Lee Smith has an interesting take on one aspect of the administration’s calculated cyberleaks, produced obediently by the New York Times, detailing the cooperation between the U.S. and Israel in conducting cyberwarfare against the Iranian nuclear program. It’s true, Smith writes, that in one sense these articles are meant to make Obama seem tough, but they are also to pass the buck if and when things go wrong. Smith writes:

The nature of the story is given away in a quote from Vice President Joe Biden, exasperated after Stuxnet mistakenly appeared on the Web in the summer of 2010, exposing the code. Biden laid the blame at the feet of the administration’s ostensible partner. “It’s got to be the Israelis,” said Biden, according to an unnamed source. “They went too far.” In other words, the Obama White House wants it both ways—to claim credit for the successes of the cyberwarfare campaign and to shift blame on the Israelis in the event that things go wrong.

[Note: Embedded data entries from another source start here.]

-- pv_equiv track=rewrite | github.com/NTHU-NLPLAB/error_ngram | new_find.py | divide_triedit_noedit
-- ===== SOURCE A (Python) =====
-- def divide_triedit_noedit(aft_tokens, reserved='about'):
--     noedit_list, triedit_list = [[]], []
--
--     for i, tk in enumerate(aft_tokens):
--         if '+}' in tk: # reserved word ，應該是不會有 [--] 出現
--             if i > 0 and i+1 < len(aft_tokens):
--                 triedit_list.append(tuple(aft_tokens[i-1:i+2]))
--
--             noedit_list.append([])
--         else:
--             noedit_list[-1].append(tk)
--
--     return noedit_list, triedit_list
-- ===== SOURCE B (Python) =====
-- def divide_triedit_noedit(aft_tokens, reserved='about'):
--     # two-pass decomposition: find marker indices, then slice segments between them
--     markers = [i for i, tk in enumerate(aft_tokens) if '+}' in tk]
--     triedit_list = [tuple(aft_tokens[i-1:i+2])
--                     for i in markers if 0 < i and i + 1 < len(aft_tokens)]
--     noedit_list = []
--     prev = 0
--     for m in markers:
--         noedit_list.append(aft_tokens[prev:m])
--         prev = m + 1
--     noedit_list.append(aft_tokens[prev:])
--     return noedit_list, triedit_list
-- ===== Notes on version B (the rewrite author's own statement) =====
-- stated objective: alternative
-- what changed: A's single fused loop that mutates the last segment and appends triples in flight is replaced by a two-pass decomposition: first collect marker indices, then build the tri-edit triples by slicing around each interior marker and the no-edit groups by slicing between consecutive markers.
import Mathlib
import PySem

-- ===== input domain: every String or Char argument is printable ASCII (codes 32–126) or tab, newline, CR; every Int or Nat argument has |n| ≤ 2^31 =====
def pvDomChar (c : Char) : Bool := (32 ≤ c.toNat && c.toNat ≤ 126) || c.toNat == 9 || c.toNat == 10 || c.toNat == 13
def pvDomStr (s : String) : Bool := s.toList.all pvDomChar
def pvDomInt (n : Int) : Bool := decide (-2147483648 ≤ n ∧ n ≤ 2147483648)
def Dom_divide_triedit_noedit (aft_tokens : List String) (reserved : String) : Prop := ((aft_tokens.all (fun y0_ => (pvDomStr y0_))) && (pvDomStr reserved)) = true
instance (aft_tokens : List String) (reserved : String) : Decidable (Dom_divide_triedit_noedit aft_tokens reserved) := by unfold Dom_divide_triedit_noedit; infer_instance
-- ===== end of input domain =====

-- B replaces A's fused single loop (mutating the last segment) by a two-pass
-- decomposition: collect marker indices, then slice between them (objective: alternative).

-- ===== PORT A =====
-- tuple(l) for a 3-element slice (as an Option; the slice always has 3 elements where it is used)
def dtnTuple3 (l : List String) : Option (String × String × String) :=
  match l with
  | [a, b, c] => some (a, b, c)
  | _ => none

-- noedit_list[-1].append(tk)
def dtnAppendLast (ne : List (List String)) (tk : String) : List (List String) :=
  match ne with
  | [] => [[tk]]
  | [l] => [l ++ [tk]]
  | l :: ls => l :: dtnAppendLast ls tk

def divide_triedit_noedit (aft_tokens : List String) (reserved : String) :
    List (List String) × (List (String × String × String)) :=
  (PySem.List.enumerate aft_tokens 0).foldl
    (fun st p =>
      if PySem.Str.isIn "+}" p.2 then
        let tri :=
          if 0 < p.1 ∧ p.1 + 1 < (aft_tokens.length : Int) then
            -- triedit_list.append(tuple(aft_tokens[i-1:i+2]))
            match dtnTuple3 (PySem.List.slice aft_tokens (some (p.1 - 1)) (some (p.1 + 2))) with
            | some t => st.2 ++ [t]
            | none => st.2
          else st.2
        (st.1 ++ [[]], tri)
      else (dtnAppendLast st.1 p.2, st.2))
    ([[]], [])

-- ===== PORT B =====
def divide_triedit_noedit_alt (aft_tokens : List String) (reserved : String) :
    List (List String) × (List (String × String × String)) :=
  let markers : List Int :=
    (PySem.List.enumerate aft_tokens 0).filterMap
      (fun p => if PySem.Str.isIn "+}" p.2 then some p.1 else none)
  let triedit : List (String × String × String) :=
    markers.filterMap (fun i =>
      if 0 < i ∧ i + 1 < (aft_tokens.length : Int) then
        dtnTuple3 (PySem.List.slice aft_tokens (some (i - 1)) (some (i + 2)))
      else none)
  let step := markers.foldl
    (fun (st : List (List String) × Int) m =>
      (st.1 ++ [PySem.List.slice aft_tokens (some st.2) (some m)], m + 1))
    ([], 0)
  (step.1 ++ [PySem.List.slice aft_tokens (some step.2) none], triedit)

-- ===== PRECONDITION & SPEC =====
def Spec_divide_triedit_noedit (aft_tokens : List String) (reserved : String) (out : List (List String) × (List (String × String × String))) : Prop := out = divide_triedit_noedit_alt aft_tokens reserved
instance (aft_tokens : List String) (reserved : String) (out : List (List String) × (List (String × String × String))) : Decidable (Spec_divide_triedit_noedit aft_tokens reserved out) := by unfold Spec_divide_triedit_noedit; infer_instance

-- ===== CLAIM (what is proved, stated in full; the proofs are below) =====
def Claim_equal_divide_triedit_noedit : Prop := ∀ (aft_tokens : List String) (reserved : String), Dom_divide_triedit_noedit aft_tokens reserved → Spec_divide_triedit_noedit aft_tokens reserved (divide_triedit_noedit aft_tokens reserved)

-- ===== LEMMAS AND PROOFS =====

-- the two components of A's loop step, named for the proofs
def dtnNeStep (ne : List (List String)) (p : Int × String) : List (List String) :=
  if PySem.Str.isIn "+}" p.2 then ne ++ [[]] else dtnAppendLast ne p.2

def dtnTriOpt (xs : List String) (p : Int × String) : Option (String × String × String) :=
  if PySem.Str.isIn "+}" p.2 then
    if 0 < p.1 ∧ p.1 + 1 < (xs.length : Int) then
      dtnTuple3 (PySem.List.slice xs (some (p.1 - 1)) (some (p.1 + 2)))
    else none
  else none

-- reference segmentation: first segment, remaining segments
def dtnSegs (ts : List String) : List String × List (List String) :=
  match ts with
  | [] => ([], [])
  | tk :: ts =>
    if PySem.Str.isIn "+}" tk then ([], (dtnSegs ts).1 :: (dtnSegs ts).2)
    else (tk :: (dtnSegs ts).1, (dtnSegs ts).2)

-- marker indices of ts, starting at index s
def dtnMks (s : Int) (ts : List String) : List Int :=
  match ts with
  | [] => []
  | tk :: ts => if PySem.Str.isIn "+}" tk then s :: dtnMks (s + 1) ts else dtnMks (s + 1) ts

theorem dtnAppendLast_snoc (init : List (List String)) (cur : List String) (tk : String) :
    dtnAppendLast (init ++ [cur]) tk = init ++ [cur ++ [tk]] := by
  induction init with
  | nil => simp [dtnAppendLast]
  | cons a init ih =>
    obtain ⟨c, l', hc⟩ := List.exists_cons_of_ne_nil
      (List.append_ne_nil_of_right_ne_nil init (by simp) : init ++ [cur] ≠ [])
    rw [List.cons_append, hc]
    show a :: dtnAppendLast (c :: l') tk = _
    rw [← hc, ih]
    simp

theorem dtn_foldl_append_toList {α β : Type} (h : α → Option β) (l : List α) (init : List β) :
    l.foldl (fun acc x => acc ++ (h x).toList) init = init ++ l.filterMap h := by
  induction l generalizing init with
  | nil => simp
  | cons x l ih => cases hx : h x <;> simp [hx, ih]

-- A's noedit accumulator is the reference segmentation
theorem dtnA_ne (ts : List String) : ∀ (s : Int) (init : List (List String)) (cur : List String),
    (PySem.List.enumerate ts s).foldl dtnNeStep (init ++ [cur])
    = init ++ (cur ++ (dtnSegs ts).1) :: (dtnSegs ts).2 := by
  induction ts with
  | nil => intro s init cur; simp [PySem.List.enumerate_nil, dtnSegs]
  | cons tk ts ih =>
    intro s init cur
    rw [PySem.List.enumerate_cons, List.foldl_cons]
    by_cases hm : PySem.Chars.isIn ['+', '}'] tk.toList = true
    · have h1 : dtnNeStep (init ++ [cur]) (s, tk) = (init ++ [cur]) ++ [[]] := by
        simp [dtnNeStep, hm]
      rw [h1, show (init ++ [cur]) ++ [[]] = (init ++ [cur]) ++ [([] : List String)] from rfl,
        ih (s + 1) (init ++ [cur]) []]
      simp [dtnSegs, hm]
    · have h1 : dtnNeStep (init ++ [cur]) (s, tk) = init ++ [cur ++ [tk]] := by
        simp [dtnNeStep, hm, dtnAppendLast_snoc]
      rw [h1, ih (s + 1) init (cur ++ [tk])]
      simp [dtnSegs, hm]

-- the marker list B computes is dtnMks
theorem dtn_markers (ts : List String) : ∀ (s : Int),
    (PySem.List.enumerate ts s).filterMap
      (fun p => if PySem.Str.isIn "+}" p.2 then some p.1 else none) = dtnMks s ts := by
  induction ts with
  | nil => intro s; simp [PySem.List.enumerate_nil, dtnMks]
  | cons tk ts ih =>
    intro s
    rw [PySem.List.enumerate_cons, List.filterMap_cons]
    by_cases hm : PySem.Chars.isIn ['+', '}'] tk.toList = true
    · have h1 : (if PySem.Str.isIn "+}" (s, tk).2 = true then some (s, tk).1 else none)
          = some s := by simp [hm]
      rw [h1]
      dsimp only
      rw [ih (s + 1)]
      simp [dtnMks, hm]
    · have h1 : (if PySem.Str.isIn "+}" (s, tk).2 = true then some (s, tk).1 else none)
          = (none : Option Int) := by simp [hm]
      rw [h1]
      dsimp only
      rw [ih (s + 1)]
      simp [dtnMks, hm]

-- B's boundary fold over the markers of the suffix rebuilds the reference segmentation
theorem dtnB_ne (xs : List String) (ts : List String) :
    ∀ (s p : Int) (acc : List (List String)) (pend : List String),
    0 ≤ p → p ≤ s → xs.drop p.toNat = pend ++ ts → pend.length = (s - p).toNat →
    (let r := (dtnMks s ts).foldl
        (fun (st : List (List String) × Int) m =>
          (st.1 ++ [PySem.List.slice xs (some st.2) (some m)], m + 1)) (acc, p)
     r.1 ++ [PySem.List.slice xs (some r.2) none])
    = acc ++ (pend ++ (dtnSegs ts).1) :: (dtnSegs ts).2 := by
  induction ts with
  | nil =>
    intro s p acc pend hp hps hdrop hlen
    simp only [dtnMks, List.foldl_nil, dtnSegs]
    rw [PySem.List.slice_from _ hp, hdrop]
  | cons tk ts ih =>
    intro s p acc pend hp hps hdrop hlen
    have hdrop' : xs.drop ((s : Int) + 1).toNat = ts := by
      have h1 : ((s : Int) + 1).toNat = p.toNat + (pend.length + 1) := by omega
      rw [h1, ← List.drop_drop, hdrop]
      simp
    by_cases hm : PySem.Chars.isIn ['+', '}'] tk.toList = true
    · have hmk : dtnMks s (tk :: ts) = s :: dtnMks (s + 1) ts := by simp [dtnMks, hm]
      rw [hmk]
      simp only [List.foldl_cons]
      have hslice : PySem.List.slice xs (some p) (some s) = pend := by
        rw [PySem.List.slice_toNat _ hp (by omega), hdrop]
        have h2 : s.toNat - p.toNat = pend.length := by omega
        rw [h2]
        simp
      rw [hslice, ih (s + 1) (s + 1) (acc ++ [pend]) [] (by omega) (by omega)
        (by simpa using hdrop') (by simp)]
      simp [dtnSegs, hm]
    · have hmk : dtnMks s (tk :: ts) = dtnMks (s + 1) ts := by simp [dtnMks, hm]
      rw [hmk, ih (s + 1) p acc (pend ++ [tk]) hp (by omega) (by simpa using hdrop)
        (by simp; omega)]
      simp [dtnSegs, hm]

-- ===== VERDICT (by name: the statement is the Claim_ definition above) =====
theorem divide_triedit_noedit_spec : Claim_equal_divide_triedit_noedit := by
  intro xs reserved _
  show divide_triedit_noedit xs reserved = divide_triedit_noedit_alt xs reserved
  unfold divide_triedit_noedit divide_triedit_noedit_alt
  dsimp only
  have hstep : (fun (st : List (List String) × List (String × String × String))
        (p : Int × String) =>
      if PySem.Str.isIn "+}" p.2 then
        let tri :=
          if 0 < p.1 ∧ p.1 + 1 < (xs.length : Int) then
            match dtnTuple3 (PySem.List.slice xs (some (p.1 - 1)) (some (p.1 + 2))) with
            | some t => st.2 ++ [t]
            | none => st.2
          else st.2
        (st.1 ++ [[]], tri)
      else (dtnAppendLast st.1 p.2, st.2))
    = (fun st p => (dtnNeStep st.1 p,
        (fun tri p => tri ++ (dtnTriOpt xs p).toList) st.2 p)) := by
    funext st p
    by_cases hm : PySem.Chars.isIn ['+', '}'] p.2.toList = true
    · by_cases hi : 0 < p.1 ∧ p.1 + 1 < (xs.length : Int)
      · cases hs : dtnTuple3 (PySem.List.slice xs (some (p.1 - 1)) (some (p.1 + 2))) <;>
          simp [dtnNeStep, dtnTriOpt, hm, hi, hs]
      · simp [dtnNeStep, dtnTriOpt, hm, hi]
    · simp [dtnNeStep, dtnTriOpt, hm]
  rw [hstep, PySem.List.foldl_prod_mk (f := dtnNeStep)
    (g := fun tri p => tri ++ (dtnTriOpt xs p).toList)]
  rw [show ([[]] : List (List String)) = [] ++ [([] : List String)] from rfl, dtnA_ne]
  have hb := dtnB_ne xs xs 0 0 [] [] (by omega) (by omega) (by simp) (by simp)
  simp only [List.nil_append] at hb ⊢
  rw [dtn_markers, hb, dtn_foldl_append_toList]
  refine congrArg (Prod.mk _) ?_
  rw [List.nil_append, ← dtn_markers xs 0, List.filterMap_filterMap]
  congr 1
  funext p
  by_cases hm : PySem.Chars.isIn ['+', '}'] p.2.toList = true <;>
    simp [dtnTriOpt, hm, Option.bind]
-- pv_equiv track=rewrite | github.com/Phobetore/pi-Bot | sirrmizan/dice_parser.py | _split_trailing_ops
-- ===== SOURCE A (Python) =====
-- def _split_trailing_ops(tokens: list[str]) -> list[str]:
--     """Split off trailing ``+``/``-`` characters from compound tokens.
--
--     ``['1d20+', 'Goblin']`` → ``['1d20', '+', 'Goblin']``.
--     ``['1d20++']``          → ``['1d20', '+', '+']``.
--
--     Tokens that ARE just an operator (``+``, ``-``) are left alone.
--     """
--     out: list[str] = []
--     for tok in tokens:
--         trailing: list[str] = []
--         while len(tok) > 1 and tok[-1] in "+-":
--             trailing.append(tok[-1])
--             tok = tok[:-1]
--         out.append(tok)
--         out.extend(reversed(trailing))
--     return out
-- ===== SOURCE B (Python) =====
-- def _split_trailing_ops(tokens):
--     """Split off trailing +/- characters from compound tokens.
--
--     Counts the trailing run of '+'/'-' (capped so the base keeps at least
--     one character) and splits with one slice instead of peeling char by char.
--     """
--     out = []
--     for tok in tokens:
--         n = len(tok)
--         k = 0
--         while k < n - 1 and tok[n - 1 - k] in "+-":
--             k += 1
--         out.append(tok[:n - k])
--         out.extend(tok[n - k:])
--     return out
-- ===== Notes on version B (the rewrite author's own statement) =====
-- stated objective: alternative
-- what changed: Instead of repeatedly peeling the last character with tok = tok[:-1] into a 'trailing' list that is then reversed, B scans backward counting the trailing run of '+'/'-' (capped so the base keeps one character) and splits the token with a single slice, extending the output with the suffix directly in order.
import Mathlib
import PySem

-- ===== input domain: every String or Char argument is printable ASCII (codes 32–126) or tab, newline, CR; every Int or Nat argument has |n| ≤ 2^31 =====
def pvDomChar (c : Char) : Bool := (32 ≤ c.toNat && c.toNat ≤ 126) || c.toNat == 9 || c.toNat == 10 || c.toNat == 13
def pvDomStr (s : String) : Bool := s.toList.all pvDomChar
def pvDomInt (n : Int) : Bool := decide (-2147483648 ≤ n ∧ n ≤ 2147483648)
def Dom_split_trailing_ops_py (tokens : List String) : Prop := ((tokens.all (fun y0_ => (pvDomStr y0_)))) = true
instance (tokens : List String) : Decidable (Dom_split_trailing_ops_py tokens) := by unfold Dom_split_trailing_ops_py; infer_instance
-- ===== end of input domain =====

-- B replaces A's char-by-char peeling (tok = tok[:-1]) and list reversal by one
-- backward count of the trailing '+'/'-' run and a single slice; same values, different decomposition.

-- ===== PORT A =====
-- inner while loop of A: peel trailing '+'/'-' while more than one char remains
def pvPeelA (tok trailing : List Char) : List Char × List Char :=
  if h : 1 < tok.length then
    let c := tok.getLast (by intro he; simp [he] at h)
    if c = '+' ∨ c = '-' then pvPeelA tok.dropLast (trailing ++ [c])
    else (tok, trailing)
  else (tok, trailing)
termination_by tok.length
decreasing_by simp [List.length_dropLast]; omega

def split_trailing_ops_py (tokens : List String) : List String :=
  tokens.foldl (fun out tok =>
    let p := pvPeelA tok.toList []
    out ++ [String.mk p.1] ++ (p.2.reverse.map fun c => String.mk [c])) []

-- ===== PORT B =====
-- inner while loop of B: count the trailing run of '+'/'-', capped at n-1
def pvCountTrail (tok : List Char) (n k : Nat) : Nat :=
  if k < n - 1 ∧ (tok.getD (n - 1 - k) ' ' = '+' ∨ tok.getD (n - 1 - k) ' ' = '-') then
    pvCountTrail tok n (k + 1)
  else k
termination_by n - k
decreasing_by rename_i h; exact Nat.sub_succ_lt_self n k (Nat.lt_of_lt_of_le h.1 (Nat.sub_le n 1))

def split_trailing_ops_py_alt (tokens : List String) : List String :=
  tokens.foldl (fun out tok =>
    let n := tok.toList.length
    let k := pvCountTrail tok.toList n 0
    out ++ [String.mk (tok.toList.take (n - k))]
        ++ ((tok.toList.drop (n - k)).map fun c => String.mk [c])) []

-- ===== PRECONDITION & SPEC =====
def Spec_split_trailing_ops_py (tokens : List String) (out : List String) : Prop := out = split_trailing_ops_py_alt tokens
instance (tokens : List String) (out : List String) : Decidable (Spec_split_trailing_ops_py tokens out) := by unfold Spec_split_trailing_ops_py; infer_instance

-- ===== CLAIM (what is proved, stated in full; the proofs are below) =====
def Claim_equal_split_trailing_ops_py : Prop := ∀ (tokens : List String), Dom_split_trailing_ops_py tokens → Spec_split_trailing_ops_py tokens (split_trailing_ops_py tokens)

-- ===== LEMMAS AND PROOFS =====

theorem getD_dropLast (l : List Char) (i : Nat) (h : i < l.length - 1) (x : Char) :
    l.dropLast.getD i x = l.getD i x := by
  simp only [List.getD, List.getElem?_dropLast, if_pos h]

theorem countTrail_shift (tok : List Char) :
    ∀ (d k : Nat), tok.length - k ≤ d →
      pvCountTrail tok tok.length (k + 1) = 1 + pvCountTrail tok.dropLast (tok.length - 1) k := by
  intro d
  induction d with
  | zero =>
    intro k hk
    unfold pvCountTrail
    rw [if_neg (by omega), if_neg (by omega)]
    omega
  | succ d ih =>
    intro k hk
    by_cases hcond : k < tok.length - 2 ∧
        (tok.getD (tok.length - 2 - k) ' ' = '+' ∨ tok.getD (tok.length - 2 - k) ' ' = '-')
    · have hidx : tok.length - 2 - k < tok.length - 1 := by omega
      have he1 : tok.length - 1 - (k + 1) = tok.length - 2 - k := by omega
      have he2 : tok.length - 1 - 1 - k = tok.length - 2 - k := by omega
      conv_lhs => rw [pvCountTrail]
      conv_rhs => rw [pvCountTrail]
      rw [if_pos (by rw [he1]; exact ⟨by omega, hcond.2⟩),
          if_pos (by rw [he2, getD_dropLast _ _ hidx]; exact ⟨by omega, hcond.2⟩)]
      exact ih (k + 1) (by omega)
    · conv_lhs => rw [pvCountTrail]
      conv_rhs => rw [pvCountTrail]
      rw [if_neg (by
            rintro ⟨h1, h2⟩
            have he1 : tok.length - 1 - (k + 1) = tok.length - 2 - k := by omega
            rw [he1] at h2
            exact hcond ⟨by omega, h2⟩),
          if_neg (by
            rintro ⟨h1, h2⟩
            have hidx : tok.length - 1 - 1 - k < tok.length - 1 := by omega
            rw [getD_dropLast _ _ hidx] at h2
            have he2 : tok.length - 1 - 1 - k = tok.length - 2 - k := by omega
            rw [he2] at h2
            exact hcond ⟨by omega, h2⟩)]
      omega

theorem peel_eq : ∀ (tok tr : List Char),
    pvPeelA tok tr =
      (tok.take (tok.length - pvCountTrail tok tok.length 0),
       tr ++ (tok.drop (tok.length - pvCountTrail tok tok.length 0)).reverse) := by
  intro tok
  induction hn : tok.length using Nat.strong_induction_on generalizing tok with
  | _ n ih =>
  intro tr
  subst hn
  by_cases h1 : 1 < tok.length
  · have hne : tok ≠ [] := by intro he; simp [he] at h1
    set c := tok.getLast hne with hc
    have hlt : tok.length - 1 - 0 < tok.length := by omega
    have hlastD : tok.getD (tok.length - 1 - 0) ' ' = c := by
      simp only [List.getD]
      rw [List.getElem?_eq_getElem hlt]
      simp [hc, List.getLast_eq_getElem]
    by_cases hop : c = '+' ∨ c = '-'
    · -- A recurses; count = 1 + count on dropLast
      have hA : pvPeelA tok tr = pvPeelA tok.dropLast (tr ++ [c]) := by
        rw [pvPeelA]; rw [dif_pos h1, if_pos hop]
      have hcnt : pvCountTrail tok tok.length 0 =
          1 + pvCountTrail tok.dropLast (tok.length - 1) 0 := by
        conv_lhs => rw [pvCountTrail]
        rw [if_pos ⟨by omega, by rw [hlastD]; exact hop⟩]
        exact countTrail_shift tok tok.length 0 (by omega)
      have hdlen : tok.dropLast.length = tok.length - 1 := by simp
      have hIH := ih tok.dropLast.length (by omega) tok.dropLast rfl (tr ++ [c])
      rw [hA, hIH, hcnt]
      set c' := pvCountTrail tok.dropLast (tok.length - 1) 0 with hc'
      have hc'd : pvCountTrail tok.dropLast tok.dropLast.length 0 = c' := by rw [hdlen]
      rw [hc'd]
      have hm : tok.dropLast.length - c' = tok.length - (1 + c') := by omega
      have hsplit : tok = tok.dropLast ++ [c] := (List.dropLast_concat_getLast hne).symm
      rw [hm]
      set m := tok.length - (1 + c') with hmdef
      have hmle : m ≤ tok.dropLast.length := by omega
      have hdrop : tok.drop m = tok.dropLast.drop m ++ [c] := by
        conv_lhs => rw [hsplit]
        exact List.drop_append_of_le_length hmle
      have htake : tok.dropLast.take m = tok.take m := by
        rw [List.dropLast_eq_take, List.take_take]
        congr 1
        omega
      rw [Prod.mk.injEq]
      refine ⟨htake, ?_⟩
      rw [hdrop]
      simp
    · -- last char not an op: count = 0, A stops
      have hA : pvPeelA tok tr = (tok, tr) := by
        rw [pvPeelA]; rw [dif_pos h1, if_neg hop]
      have hcnt : pvCountTrail tok tok.length 0 = 0 := by
        rw [pvCountTrail]
        rw [if_neg (by rintro ⟨_, h2⟩; rw [hlastD] at h2; exact hop h2)]
      simp [hA, hcnt]
  · -- token of length ≤ 1: count = 0
    have hA : pvPeelA tok tr = (tok, tr) := by
      rw [pvPeelA]; rw [dif_neg h1]
    have hcnt : pvCountTrail tok tok.length 0 = 0 := by
      rw [pvCountTrail]; rw [if_neg (by omega)]
    simp [hA, hcnt]

theorem step_eq :
    (fun (out : List String) (tok : String) =>
      let p := pvPeelA tok.toList []
      out ++ [String.mk p.1] ++ (p.2.reverse.map fun c => String.mk [c])) =
    (fun (out : List String) (tok : String) =>
      let n := tok.toList.length
      let k := pvCountTrail tok.toList n 0
      out ++ [String.mk (tok.toList.take (n - k))]
          ++ ((tok.toList.drop (n - k)).map fun c => String.mk [c])) := by
  funext out tok
  simp only [peel_eq tok.toList [], List.nil_append, List.reverse_reverse]

-- ===== VERDICT (by name: the statement is the Claim_ definition above) =====
theorem split_trailing_ops_py_spec : Claim_equal_split_trailing_ops_py := by
  intro tokens _
  unfold Spec_split_trailing_ops_py split_trailing_ops_py split_trailing_ops_py_alt
  rw [step_eq]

It’s telling that the administration thinks blaming Israel is a good election strategy, and Smith’s piece is worth reading in full. But a couple quotes from Israeli sources stood out to me. First Yossi Melman, the Israeli journalist, tells Smith: “Israeli officials know that it’s an election year… Israeli officials are not going to rock the boat and ruin the party.” Later in the story, an Israeli intelligence source tells Smith: “No Israeli government is going to be criticized for releasing a virus. We know we are at war, and America does not know it’s at war.”

I’m not so sure that’s the case, but it does reveal something else about the two countries: Israelis understand American politics well, and American officials and journalists don’t seem to understand Israeli politics at all.